Your instructions:
Below are entries; copy exactly the lines from the one with "nil => simp [pvSplitF]" through the one with "simp [pvSplitF, hc]", both included, and leave out the rest.
^^^^
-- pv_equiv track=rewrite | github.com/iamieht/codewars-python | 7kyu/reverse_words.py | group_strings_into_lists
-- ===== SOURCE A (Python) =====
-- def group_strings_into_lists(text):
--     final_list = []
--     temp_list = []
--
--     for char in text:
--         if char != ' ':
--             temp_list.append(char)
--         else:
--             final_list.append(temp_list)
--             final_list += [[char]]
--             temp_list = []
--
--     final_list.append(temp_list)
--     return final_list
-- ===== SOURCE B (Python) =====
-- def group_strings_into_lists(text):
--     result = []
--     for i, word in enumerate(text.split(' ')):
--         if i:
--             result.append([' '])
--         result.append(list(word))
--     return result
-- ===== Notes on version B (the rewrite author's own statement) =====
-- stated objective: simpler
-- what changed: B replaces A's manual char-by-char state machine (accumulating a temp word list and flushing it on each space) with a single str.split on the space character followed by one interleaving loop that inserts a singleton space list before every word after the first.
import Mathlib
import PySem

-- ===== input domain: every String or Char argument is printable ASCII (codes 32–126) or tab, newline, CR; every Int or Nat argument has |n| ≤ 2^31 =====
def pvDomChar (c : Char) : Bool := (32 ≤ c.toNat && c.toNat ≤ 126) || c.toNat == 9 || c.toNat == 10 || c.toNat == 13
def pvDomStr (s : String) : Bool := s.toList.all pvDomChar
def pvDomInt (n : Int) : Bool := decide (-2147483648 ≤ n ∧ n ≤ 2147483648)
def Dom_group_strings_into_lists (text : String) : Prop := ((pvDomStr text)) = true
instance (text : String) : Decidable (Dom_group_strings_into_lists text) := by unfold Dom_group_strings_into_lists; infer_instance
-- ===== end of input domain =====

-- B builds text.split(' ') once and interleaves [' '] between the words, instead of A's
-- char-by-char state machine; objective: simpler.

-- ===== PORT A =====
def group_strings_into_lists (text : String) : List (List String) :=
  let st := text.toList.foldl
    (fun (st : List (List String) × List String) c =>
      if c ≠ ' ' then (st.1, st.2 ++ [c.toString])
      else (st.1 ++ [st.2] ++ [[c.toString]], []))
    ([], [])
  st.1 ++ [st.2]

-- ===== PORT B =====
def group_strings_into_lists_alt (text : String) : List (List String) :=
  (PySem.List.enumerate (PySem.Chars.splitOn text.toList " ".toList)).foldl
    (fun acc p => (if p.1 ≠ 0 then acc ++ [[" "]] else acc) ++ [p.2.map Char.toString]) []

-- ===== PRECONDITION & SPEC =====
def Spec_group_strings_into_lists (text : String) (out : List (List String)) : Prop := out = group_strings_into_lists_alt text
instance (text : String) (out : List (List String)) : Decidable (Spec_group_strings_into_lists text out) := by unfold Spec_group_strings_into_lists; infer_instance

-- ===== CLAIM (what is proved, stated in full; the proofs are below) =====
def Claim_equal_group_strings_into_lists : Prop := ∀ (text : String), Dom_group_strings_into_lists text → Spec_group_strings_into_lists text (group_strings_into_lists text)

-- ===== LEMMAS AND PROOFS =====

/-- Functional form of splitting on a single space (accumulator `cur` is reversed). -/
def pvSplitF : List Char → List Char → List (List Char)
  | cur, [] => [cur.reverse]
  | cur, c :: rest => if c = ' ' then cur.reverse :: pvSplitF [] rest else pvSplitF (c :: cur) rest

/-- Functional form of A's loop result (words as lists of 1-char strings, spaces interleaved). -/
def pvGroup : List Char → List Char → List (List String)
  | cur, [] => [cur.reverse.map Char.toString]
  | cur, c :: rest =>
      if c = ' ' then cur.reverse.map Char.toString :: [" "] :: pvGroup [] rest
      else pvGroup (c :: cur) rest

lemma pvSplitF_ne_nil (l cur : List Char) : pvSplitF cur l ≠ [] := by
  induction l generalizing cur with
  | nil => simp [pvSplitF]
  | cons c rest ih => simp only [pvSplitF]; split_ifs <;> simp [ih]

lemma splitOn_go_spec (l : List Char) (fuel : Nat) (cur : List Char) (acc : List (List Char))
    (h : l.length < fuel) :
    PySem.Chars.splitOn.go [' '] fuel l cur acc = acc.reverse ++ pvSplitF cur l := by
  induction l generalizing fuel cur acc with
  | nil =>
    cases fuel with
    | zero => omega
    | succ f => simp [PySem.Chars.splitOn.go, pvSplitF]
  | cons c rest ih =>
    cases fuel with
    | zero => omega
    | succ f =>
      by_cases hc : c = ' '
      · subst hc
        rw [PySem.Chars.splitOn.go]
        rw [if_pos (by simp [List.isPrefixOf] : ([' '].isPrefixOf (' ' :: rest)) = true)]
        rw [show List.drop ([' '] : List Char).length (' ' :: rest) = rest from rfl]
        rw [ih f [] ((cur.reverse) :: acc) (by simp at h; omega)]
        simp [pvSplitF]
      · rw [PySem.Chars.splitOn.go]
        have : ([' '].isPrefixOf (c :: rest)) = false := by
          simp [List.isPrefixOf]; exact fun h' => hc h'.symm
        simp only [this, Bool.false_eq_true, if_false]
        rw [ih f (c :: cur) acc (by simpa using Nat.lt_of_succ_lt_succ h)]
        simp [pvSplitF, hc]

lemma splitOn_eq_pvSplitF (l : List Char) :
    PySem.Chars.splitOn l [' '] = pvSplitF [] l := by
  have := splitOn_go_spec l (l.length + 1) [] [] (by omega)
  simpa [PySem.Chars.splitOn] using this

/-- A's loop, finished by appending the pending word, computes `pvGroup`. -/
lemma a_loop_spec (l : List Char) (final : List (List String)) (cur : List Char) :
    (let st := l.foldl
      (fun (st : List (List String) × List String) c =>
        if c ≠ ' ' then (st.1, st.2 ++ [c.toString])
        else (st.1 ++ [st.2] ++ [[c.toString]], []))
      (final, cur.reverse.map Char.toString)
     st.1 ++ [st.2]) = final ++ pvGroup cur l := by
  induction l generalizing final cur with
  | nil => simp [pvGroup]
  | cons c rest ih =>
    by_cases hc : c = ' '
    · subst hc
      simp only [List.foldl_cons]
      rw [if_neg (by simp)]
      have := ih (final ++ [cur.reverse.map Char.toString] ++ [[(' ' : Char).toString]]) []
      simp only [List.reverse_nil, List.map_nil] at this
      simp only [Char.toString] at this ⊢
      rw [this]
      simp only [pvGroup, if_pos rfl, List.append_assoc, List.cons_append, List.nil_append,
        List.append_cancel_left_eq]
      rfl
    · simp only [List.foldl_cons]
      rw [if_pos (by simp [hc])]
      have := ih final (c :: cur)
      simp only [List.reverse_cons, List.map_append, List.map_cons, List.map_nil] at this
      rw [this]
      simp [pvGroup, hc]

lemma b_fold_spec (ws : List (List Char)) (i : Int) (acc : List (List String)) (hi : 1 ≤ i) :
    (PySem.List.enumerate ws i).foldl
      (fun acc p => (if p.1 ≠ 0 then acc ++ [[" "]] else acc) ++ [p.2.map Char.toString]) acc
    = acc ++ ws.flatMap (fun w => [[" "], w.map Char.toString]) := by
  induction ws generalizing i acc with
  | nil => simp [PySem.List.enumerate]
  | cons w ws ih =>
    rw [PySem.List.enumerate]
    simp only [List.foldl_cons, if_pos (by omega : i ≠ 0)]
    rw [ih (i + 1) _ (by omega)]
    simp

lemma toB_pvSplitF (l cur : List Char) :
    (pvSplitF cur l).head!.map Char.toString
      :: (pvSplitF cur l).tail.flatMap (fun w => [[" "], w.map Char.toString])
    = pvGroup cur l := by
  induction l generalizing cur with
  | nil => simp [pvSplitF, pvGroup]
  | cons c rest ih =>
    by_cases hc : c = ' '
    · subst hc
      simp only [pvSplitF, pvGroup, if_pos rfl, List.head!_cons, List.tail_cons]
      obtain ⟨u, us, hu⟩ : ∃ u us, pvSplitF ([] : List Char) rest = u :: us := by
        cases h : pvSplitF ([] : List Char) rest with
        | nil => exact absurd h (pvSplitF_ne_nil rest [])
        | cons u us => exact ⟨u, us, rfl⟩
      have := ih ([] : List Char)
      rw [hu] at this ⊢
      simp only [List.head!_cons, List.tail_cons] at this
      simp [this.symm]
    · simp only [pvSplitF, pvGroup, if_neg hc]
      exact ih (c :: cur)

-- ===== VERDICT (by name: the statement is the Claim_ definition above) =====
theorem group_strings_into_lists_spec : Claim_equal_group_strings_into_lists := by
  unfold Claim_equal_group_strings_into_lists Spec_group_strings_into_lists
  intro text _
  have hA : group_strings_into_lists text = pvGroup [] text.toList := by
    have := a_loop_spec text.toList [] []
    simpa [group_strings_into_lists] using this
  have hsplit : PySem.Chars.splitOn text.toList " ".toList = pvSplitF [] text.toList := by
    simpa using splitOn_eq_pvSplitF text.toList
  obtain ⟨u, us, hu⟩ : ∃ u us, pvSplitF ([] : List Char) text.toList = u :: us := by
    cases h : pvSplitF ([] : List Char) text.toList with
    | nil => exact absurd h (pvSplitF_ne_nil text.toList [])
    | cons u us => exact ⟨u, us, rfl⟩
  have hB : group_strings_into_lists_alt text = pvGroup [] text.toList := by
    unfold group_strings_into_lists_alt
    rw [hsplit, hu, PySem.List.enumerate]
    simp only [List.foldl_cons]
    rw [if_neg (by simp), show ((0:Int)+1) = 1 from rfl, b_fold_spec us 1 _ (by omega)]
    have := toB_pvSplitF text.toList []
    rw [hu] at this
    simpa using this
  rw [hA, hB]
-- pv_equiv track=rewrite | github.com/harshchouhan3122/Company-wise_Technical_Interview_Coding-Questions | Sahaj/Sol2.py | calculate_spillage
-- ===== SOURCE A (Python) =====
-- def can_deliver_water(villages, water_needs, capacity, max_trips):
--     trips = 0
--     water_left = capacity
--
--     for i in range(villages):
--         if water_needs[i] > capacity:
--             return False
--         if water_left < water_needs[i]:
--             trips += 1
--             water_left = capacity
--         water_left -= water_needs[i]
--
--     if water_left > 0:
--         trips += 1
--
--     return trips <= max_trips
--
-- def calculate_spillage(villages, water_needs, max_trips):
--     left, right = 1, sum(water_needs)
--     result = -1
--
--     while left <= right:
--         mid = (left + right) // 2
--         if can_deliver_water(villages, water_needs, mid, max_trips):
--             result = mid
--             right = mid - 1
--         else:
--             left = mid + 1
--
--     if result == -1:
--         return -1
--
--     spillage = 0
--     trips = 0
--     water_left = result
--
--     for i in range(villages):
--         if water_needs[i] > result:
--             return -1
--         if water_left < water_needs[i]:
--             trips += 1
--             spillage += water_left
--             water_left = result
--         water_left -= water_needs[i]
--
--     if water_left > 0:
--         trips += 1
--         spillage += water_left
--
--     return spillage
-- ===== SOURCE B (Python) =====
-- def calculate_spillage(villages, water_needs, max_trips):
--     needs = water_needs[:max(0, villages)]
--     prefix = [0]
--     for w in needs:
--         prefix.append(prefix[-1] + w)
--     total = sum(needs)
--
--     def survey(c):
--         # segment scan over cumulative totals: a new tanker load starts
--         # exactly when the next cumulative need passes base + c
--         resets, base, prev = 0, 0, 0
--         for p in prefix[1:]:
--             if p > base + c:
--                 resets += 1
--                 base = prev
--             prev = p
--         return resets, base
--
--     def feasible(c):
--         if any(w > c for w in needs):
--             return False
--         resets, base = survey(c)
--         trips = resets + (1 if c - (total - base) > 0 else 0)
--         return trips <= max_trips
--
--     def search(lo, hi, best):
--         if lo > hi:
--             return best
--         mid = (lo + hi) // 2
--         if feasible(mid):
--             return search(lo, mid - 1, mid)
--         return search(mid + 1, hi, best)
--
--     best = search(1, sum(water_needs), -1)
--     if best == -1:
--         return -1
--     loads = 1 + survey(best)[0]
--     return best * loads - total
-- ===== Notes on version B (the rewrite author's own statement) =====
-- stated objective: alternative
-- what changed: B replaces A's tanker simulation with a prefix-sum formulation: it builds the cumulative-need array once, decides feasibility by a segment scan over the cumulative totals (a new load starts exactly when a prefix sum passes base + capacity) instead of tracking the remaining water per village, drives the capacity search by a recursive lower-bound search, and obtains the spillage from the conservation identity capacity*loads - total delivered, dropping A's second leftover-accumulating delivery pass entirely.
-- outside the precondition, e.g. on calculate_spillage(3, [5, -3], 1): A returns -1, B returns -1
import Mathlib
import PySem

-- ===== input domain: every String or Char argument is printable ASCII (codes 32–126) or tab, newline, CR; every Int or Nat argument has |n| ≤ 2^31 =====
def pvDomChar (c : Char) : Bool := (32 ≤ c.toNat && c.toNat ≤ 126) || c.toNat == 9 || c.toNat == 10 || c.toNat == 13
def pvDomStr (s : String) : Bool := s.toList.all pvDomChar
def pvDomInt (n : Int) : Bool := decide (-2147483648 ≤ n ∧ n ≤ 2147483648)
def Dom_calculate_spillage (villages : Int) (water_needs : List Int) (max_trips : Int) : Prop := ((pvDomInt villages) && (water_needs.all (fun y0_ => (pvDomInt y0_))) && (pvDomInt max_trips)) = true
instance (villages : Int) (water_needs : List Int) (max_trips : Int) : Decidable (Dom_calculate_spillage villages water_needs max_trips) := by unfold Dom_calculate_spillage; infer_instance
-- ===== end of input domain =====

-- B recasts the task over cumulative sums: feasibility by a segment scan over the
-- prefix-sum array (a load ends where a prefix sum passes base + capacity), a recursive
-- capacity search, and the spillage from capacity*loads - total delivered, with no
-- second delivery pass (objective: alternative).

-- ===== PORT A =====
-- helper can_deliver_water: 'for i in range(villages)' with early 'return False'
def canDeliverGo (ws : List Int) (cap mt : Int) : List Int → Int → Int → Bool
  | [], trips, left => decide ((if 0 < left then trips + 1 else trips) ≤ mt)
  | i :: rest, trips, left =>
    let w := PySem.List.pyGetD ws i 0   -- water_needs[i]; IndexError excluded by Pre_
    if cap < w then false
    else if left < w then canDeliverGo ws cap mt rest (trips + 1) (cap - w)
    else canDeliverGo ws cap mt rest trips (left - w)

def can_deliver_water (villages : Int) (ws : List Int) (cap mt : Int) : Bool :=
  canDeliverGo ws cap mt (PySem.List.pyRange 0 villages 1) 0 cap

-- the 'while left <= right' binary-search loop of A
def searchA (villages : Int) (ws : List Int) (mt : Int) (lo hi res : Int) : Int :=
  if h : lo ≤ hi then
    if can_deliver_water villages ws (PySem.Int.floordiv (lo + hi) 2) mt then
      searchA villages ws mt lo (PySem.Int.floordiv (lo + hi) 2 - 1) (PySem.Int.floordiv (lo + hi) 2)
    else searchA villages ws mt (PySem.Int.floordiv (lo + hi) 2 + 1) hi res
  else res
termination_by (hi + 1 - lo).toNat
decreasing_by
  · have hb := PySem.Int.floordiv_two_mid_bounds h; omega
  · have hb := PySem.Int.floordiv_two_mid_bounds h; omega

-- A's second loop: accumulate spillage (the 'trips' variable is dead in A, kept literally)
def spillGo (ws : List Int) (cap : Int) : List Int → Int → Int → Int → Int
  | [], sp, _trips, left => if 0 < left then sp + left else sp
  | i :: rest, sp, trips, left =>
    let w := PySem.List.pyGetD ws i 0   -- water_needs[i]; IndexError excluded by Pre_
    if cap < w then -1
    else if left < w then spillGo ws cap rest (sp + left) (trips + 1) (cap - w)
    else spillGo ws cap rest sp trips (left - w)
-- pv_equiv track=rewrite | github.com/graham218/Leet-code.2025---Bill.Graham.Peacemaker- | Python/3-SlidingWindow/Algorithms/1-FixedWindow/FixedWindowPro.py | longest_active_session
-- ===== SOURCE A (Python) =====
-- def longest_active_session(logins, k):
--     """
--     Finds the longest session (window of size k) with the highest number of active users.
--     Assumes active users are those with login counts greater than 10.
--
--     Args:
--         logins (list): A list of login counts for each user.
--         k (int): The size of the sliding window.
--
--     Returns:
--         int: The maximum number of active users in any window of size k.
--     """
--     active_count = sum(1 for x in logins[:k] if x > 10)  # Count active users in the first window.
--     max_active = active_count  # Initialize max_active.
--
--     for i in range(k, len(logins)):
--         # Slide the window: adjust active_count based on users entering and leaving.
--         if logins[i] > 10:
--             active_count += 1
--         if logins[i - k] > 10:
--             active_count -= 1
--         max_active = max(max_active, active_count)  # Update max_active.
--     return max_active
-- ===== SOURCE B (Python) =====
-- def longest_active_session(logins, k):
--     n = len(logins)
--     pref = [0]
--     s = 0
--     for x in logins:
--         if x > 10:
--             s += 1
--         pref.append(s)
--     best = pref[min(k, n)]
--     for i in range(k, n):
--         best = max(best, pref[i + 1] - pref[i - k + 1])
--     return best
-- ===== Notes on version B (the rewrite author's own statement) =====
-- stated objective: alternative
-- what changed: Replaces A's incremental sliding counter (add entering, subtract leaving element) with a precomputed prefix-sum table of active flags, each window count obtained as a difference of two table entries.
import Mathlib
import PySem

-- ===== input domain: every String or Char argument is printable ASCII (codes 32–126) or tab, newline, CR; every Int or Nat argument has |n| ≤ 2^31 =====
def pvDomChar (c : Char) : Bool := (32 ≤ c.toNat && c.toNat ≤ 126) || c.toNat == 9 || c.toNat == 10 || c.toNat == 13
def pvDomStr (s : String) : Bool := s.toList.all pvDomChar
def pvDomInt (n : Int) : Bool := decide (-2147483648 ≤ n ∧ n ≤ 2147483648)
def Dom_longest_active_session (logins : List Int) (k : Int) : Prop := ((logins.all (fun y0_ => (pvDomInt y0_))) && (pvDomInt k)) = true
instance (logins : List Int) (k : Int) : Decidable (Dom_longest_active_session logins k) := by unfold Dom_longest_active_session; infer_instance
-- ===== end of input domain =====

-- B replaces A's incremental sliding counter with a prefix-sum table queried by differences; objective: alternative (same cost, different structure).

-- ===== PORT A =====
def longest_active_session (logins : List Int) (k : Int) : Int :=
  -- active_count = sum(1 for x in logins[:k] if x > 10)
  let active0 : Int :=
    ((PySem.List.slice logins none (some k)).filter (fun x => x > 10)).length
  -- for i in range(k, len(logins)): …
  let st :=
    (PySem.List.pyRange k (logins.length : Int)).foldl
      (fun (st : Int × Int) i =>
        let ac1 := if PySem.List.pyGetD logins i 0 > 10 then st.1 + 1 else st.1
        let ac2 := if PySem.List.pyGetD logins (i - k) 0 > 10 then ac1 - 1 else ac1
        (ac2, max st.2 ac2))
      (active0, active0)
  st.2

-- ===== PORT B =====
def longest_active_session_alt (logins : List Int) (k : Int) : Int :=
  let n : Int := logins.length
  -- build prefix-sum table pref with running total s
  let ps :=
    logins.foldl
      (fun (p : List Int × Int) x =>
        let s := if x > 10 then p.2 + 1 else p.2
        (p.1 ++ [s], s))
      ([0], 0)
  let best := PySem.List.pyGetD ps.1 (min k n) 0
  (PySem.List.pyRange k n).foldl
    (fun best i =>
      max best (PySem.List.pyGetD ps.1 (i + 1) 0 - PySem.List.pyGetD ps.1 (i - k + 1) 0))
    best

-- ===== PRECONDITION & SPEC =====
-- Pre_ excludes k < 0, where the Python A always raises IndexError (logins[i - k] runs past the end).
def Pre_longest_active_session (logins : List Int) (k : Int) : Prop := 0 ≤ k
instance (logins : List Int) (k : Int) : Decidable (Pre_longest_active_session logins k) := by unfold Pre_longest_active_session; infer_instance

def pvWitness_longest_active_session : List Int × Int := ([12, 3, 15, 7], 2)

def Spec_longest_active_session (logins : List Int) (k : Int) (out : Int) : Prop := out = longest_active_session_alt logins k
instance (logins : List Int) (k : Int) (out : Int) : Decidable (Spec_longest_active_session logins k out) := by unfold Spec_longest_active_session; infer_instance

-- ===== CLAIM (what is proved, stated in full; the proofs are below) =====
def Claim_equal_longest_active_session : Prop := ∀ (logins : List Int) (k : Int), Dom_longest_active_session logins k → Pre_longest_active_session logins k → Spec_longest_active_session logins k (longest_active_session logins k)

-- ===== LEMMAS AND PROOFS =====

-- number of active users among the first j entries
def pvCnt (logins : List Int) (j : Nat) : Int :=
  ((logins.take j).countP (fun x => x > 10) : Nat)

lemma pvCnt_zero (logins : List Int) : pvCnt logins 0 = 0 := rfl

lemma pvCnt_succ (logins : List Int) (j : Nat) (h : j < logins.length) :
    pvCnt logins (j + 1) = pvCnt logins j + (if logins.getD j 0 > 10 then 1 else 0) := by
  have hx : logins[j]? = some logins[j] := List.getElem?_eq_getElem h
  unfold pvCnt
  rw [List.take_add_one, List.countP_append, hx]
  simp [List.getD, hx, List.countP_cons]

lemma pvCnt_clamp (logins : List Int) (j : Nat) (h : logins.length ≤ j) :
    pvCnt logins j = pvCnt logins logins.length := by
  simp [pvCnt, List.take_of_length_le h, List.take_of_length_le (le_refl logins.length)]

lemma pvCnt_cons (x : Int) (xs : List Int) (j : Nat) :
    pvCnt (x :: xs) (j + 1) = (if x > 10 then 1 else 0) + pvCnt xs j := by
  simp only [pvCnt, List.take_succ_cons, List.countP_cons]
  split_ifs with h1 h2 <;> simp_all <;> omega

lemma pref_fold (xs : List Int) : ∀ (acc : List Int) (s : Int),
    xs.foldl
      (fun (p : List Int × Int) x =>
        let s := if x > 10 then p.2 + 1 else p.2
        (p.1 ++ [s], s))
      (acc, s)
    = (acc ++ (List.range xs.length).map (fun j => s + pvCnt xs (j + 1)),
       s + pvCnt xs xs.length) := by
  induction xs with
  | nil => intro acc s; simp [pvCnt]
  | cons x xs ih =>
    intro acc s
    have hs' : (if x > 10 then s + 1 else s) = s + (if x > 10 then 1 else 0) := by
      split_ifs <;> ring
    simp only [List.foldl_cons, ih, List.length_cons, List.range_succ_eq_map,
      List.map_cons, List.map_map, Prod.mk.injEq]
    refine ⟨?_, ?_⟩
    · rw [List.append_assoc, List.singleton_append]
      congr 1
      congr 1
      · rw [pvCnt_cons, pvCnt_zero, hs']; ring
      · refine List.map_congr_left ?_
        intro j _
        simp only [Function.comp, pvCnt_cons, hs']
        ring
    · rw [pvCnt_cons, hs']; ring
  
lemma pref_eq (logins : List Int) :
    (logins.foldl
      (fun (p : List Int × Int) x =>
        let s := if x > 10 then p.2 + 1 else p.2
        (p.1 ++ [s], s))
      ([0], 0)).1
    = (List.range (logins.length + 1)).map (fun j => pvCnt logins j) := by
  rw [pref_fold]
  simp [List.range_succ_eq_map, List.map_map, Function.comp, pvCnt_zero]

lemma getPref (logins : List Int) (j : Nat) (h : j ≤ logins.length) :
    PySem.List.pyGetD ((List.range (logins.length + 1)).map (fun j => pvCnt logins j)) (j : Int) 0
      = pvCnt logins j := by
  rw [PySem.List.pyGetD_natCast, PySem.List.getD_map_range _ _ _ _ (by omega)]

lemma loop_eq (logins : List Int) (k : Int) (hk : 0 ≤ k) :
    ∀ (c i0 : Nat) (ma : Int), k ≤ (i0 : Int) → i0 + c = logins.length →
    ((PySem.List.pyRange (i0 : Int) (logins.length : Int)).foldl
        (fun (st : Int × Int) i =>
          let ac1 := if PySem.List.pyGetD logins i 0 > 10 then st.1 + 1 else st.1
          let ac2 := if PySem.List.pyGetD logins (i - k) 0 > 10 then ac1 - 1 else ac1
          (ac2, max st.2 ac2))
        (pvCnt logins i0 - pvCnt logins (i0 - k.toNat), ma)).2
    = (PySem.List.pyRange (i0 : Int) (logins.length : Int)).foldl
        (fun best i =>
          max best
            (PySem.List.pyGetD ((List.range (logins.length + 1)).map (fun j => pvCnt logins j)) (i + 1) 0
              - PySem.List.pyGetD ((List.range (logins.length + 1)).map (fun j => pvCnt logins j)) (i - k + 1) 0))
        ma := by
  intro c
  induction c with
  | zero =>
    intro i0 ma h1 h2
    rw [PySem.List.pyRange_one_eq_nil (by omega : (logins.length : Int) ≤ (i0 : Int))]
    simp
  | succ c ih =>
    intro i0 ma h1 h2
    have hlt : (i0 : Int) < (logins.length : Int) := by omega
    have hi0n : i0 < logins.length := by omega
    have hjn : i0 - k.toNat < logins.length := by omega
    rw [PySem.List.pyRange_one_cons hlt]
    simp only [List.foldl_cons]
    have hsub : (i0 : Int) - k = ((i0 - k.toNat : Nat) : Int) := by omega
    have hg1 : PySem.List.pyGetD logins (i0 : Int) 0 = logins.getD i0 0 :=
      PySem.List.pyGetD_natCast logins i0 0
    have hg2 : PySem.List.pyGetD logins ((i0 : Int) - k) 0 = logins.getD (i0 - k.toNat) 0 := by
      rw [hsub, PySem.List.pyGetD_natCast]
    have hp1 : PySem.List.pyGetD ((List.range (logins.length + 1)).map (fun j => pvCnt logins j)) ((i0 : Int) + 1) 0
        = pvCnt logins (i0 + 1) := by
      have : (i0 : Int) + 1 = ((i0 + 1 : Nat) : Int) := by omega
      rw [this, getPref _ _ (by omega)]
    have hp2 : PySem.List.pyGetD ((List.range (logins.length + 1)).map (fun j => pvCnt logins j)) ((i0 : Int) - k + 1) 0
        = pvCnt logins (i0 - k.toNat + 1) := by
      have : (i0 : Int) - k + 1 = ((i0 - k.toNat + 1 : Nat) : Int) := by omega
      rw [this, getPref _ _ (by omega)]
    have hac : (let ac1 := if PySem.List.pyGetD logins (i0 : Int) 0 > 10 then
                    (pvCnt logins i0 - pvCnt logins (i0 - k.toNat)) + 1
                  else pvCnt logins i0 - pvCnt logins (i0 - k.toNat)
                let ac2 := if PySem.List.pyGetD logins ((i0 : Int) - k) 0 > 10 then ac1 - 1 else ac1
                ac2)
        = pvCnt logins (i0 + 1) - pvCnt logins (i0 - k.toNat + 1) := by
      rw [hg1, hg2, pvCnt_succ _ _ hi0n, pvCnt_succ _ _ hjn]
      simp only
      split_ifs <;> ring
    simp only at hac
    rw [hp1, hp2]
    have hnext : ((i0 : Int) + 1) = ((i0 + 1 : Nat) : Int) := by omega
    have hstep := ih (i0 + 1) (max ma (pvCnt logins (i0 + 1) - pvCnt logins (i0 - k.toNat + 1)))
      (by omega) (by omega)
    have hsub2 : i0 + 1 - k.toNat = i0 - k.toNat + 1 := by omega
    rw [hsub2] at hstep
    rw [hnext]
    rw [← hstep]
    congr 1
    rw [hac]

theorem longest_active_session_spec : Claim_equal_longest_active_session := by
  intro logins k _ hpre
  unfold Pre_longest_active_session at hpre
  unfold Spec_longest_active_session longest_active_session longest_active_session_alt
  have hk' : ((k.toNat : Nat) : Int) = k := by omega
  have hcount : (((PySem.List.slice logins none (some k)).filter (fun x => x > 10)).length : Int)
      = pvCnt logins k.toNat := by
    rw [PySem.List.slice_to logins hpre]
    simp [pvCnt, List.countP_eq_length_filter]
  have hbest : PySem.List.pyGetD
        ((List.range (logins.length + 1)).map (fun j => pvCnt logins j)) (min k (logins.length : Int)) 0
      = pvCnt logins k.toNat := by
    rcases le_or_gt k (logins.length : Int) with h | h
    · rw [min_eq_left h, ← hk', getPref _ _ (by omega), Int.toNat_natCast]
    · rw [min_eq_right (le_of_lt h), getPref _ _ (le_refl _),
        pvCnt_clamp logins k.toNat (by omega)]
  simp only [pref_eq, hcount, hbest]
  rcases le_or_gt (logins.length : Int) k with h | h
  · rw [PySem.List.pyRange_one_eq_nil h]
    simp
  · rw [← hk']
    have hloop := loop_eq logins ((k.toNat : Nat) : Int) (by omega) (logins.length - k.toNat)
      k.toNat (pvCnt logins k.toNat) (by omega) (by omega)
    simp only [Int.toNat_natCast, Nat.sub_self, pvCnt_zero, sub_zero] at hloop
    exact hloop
^^^^
Reply to the exercise:
  | nil => simp [pvSplitF]
  | cons c rest ih => simp only [pvSplitF]; split_ifs <;> simp [ih]

lemma splitOn_go_spec (l : List Char) (fuel : Nat) (cur : List Char) (acc : List (List Char))
    (h : l.length < fuel) :
    PySem.Chars.splitOn.go [' '] fuel l cur acc = acc.reverse ++ pvSplitF cur l := by
  induction l generalizing fuel cur acc with
  | nil =>
    cases fuel with
    | zero => omega
    | succ f => simp [PySem.Chars.splitOn.go, pvSplitF]
  | cons c rest ih =>
    cases fuel with
    | zero => omega
    | succ f =>
      by_cases hc : c = ' '
      · subst hc
        rw [PySem.Chars.splitOn.go]
        rw [if_pos (by simp [List.isPrefixOf] : ([' '].isPrefixOf (' ' :: rest)) = true)]
        rw [show List.drop ([' '] : List Char).length (' ' :: rest) = rest from rfl]
        rw [ih f [] ((cur.reverse) :: acc) (by simp at h; omega)]
        simp [pvSplitF]
      · rw [PySem.Chars.splitOn.go]
        have : ([' '].isPrefixOf (c :: rest)) = false := by
          simp [List.isPrefixOf]; exact fun h' => hc h'.symm
        simp only [this, Bool.false_eq_true, if_false]
        rw [ih f (c :: cur) acc (by simpa using Nat.lt_of_succ_lt_succ h)]
        simp [pvSplitF, hc]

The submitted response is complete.